-- Opening Marker --

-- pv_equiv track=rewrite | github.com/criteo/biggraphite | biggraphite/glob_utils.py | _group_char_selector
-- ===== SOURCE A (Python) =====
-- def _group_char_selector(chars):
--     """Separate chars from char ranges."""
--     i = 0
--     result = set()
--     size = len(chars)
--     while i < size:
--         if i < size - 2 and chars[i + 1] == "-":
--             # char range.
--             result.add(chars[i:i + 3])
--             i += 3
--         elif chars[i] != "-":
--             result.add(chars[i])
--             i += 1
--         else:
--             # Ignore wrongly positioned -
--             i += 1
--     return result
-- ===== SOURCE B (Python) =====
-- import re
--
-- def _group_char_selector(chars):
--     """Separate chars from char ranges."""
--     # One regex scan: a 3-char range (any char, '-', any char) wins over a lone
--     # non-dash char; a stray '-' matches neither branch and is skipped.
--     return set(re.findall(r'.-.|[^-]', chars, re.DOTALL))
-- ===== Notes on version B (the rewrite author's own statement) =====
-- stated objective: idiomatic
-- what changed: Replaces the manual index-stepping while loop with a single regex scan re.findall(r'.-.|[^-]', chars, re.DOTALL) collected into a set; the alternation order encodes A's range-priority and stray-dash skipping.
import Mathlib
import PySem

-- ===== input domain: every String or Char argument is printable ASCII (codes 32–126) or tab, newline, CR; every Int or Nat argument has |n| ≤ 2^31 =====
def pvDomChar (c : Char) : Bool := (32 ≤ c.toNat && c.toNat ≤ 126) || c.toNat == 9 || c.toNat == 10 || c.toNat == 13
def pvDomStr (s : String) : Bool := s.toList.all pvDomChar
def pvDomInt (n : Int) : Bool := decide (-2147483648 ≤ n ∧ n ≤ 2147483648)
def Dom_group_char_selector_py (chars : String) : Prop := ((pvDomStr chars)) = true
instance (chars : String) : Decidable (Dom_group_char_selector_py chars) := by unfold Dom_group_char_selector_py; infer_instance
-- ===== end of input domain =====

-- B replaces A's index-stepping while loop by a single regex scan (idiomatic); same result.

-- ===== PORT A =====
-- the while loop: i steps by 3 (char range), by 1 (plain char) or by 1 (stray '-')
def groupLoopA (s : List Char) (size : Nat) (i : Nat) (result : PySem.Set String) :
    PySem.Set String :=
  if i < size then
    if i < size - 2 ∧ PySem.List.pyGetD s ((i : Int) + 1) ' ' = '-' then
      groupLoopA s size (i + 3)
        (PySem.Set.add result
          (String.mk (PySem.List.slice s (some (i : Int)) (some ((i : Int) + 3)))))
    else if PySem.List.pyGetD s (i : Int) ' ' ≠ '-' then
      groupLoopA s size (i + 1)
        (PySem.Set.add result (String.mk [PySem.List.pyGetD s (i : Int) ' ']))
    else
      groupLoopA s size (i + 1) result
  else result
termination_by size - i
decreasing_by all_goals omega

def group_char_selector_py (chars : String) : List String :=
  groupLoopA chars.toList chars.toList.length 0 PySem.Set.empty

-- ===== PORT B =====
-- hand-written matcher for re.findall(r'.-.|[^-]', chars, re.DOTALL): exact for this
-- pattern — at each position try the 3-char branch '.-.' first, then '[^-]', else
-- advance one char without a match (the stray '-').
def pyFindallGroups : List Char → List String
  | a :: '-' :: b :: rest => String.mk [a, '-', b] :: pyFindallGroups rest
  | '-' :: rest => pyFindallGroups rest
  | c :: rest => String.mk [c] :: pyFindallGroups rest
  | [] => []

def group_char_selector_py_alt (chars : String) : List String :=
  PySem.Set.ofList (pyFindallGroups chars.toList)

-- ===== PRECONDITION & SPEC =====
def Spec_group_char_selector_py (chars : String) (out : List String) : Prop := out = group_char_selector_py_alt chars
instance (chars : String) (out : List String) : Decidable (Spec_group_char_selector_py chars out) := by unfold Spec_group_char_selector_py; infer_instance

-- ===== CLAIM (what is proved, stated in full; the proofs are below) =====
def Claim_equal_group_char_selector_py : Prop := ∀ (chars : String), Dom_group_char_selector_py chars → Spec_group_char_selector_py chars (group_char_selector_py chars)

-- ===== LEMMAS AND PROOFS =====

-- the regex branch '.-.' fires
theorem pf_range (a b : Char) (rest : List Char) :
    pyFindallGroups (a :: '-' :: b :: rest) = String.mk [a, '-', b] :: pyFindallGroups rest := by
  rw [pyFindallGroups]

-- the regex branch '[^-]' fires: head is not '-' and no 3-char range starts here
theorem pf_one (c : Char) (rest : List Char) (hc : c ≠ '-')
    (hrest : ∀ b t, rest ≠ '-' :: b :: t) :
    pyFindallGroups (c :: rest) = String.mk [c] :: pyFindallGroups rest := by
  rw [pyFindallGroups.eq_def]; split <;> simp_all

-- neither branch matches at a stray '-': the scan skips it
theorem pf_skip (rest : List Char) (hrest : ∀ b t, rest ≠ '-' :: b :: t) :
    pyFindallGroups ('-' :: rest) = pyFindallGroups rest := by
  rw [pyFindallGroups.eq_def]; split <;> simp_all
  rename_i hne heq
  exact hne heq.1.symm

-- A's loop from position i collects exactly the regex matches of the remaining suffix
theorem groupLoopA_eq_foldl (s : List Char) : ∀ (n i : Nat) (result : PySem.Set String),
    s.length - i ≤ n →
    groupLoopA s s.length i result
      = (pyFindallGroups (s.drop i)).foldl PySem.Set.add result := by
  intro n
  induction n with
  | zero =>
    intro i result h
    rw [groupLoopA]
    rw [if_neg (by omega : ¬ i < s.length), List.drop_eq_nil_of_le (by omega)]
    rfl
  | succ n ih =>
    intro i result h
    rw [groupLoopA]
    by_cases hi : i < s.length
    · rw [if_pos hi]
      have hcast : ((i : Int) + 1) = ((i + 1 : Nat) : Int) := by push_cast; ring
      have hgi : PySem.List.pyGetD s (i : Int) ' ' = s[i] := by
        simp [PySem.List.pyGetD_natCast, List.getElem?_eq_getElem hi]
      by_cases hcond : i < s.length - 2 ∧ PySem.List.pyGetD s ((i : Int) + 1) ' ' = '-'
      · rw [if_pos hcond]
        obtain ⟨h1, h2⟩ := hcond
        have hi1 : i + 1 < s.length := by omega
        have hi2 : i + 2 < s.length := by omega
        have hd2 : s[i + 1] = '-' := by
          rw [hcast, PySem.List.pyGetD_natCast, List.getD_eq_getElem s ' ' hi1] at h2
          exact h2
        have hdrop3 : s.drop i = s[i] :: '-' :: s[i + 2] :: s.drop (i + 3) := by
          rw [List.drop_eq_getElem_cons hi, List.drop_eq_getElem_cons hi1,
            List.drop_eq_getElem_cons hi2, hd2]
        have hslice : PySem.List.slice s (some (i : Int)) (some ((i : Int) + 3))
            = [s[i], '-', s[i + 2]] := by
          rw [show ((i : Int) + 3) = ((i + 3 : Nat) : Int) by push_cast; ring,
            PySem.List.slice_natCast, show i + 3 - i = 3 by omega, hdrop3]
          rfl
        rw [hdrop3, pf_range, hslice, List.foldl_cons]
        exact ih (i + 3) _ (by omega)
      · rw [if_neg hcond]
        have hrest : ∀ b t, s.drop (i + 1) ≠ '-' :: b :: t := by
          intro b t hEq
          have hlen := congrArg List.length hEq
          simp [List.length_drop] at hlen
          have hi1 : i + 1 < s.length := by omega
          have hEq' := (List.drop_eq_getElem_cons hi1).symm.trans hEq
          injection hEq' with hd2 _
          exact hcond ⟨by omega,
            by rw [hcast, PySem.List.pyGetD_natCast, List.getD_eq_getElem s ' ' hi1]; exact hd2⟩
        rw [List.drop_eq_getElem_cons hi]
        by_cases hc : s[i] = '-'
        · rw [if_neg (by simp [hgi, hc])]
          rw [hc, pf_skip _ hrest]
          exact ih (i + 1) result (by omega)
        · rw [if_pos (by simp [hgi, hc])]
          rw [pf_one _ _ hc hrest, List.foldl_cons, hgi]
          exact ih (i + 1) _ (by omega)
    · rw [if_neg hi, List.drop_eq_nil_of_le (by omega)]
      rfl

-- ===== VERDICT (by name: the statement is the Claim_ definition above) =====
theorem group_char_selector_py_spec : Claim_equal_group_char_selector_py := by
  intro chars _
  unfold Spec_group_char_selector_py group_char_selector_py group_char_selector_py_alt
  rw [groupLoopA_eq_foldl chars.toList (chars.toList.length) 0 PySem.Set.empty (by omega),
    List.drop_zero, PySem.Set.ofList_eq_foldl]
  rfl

-- Closing Marker --

TASK BRIEF
Taking the entries above, restate exactly those lines that fall between the line with "-- ===== SOURCE A" and the line with "2 and chars[i", keeping both of those lines too.

EXERCISE SOLUTION
-- ===== SOURCE A (Python) =====
-- def _group_char_selector(chars):
--     """Separate chars from char ranges."""
--     i = 0
--     result = set()
--     size = len(chars)
--     while i < size:
--         if i < size - 2 and chars[i + 1] == "-":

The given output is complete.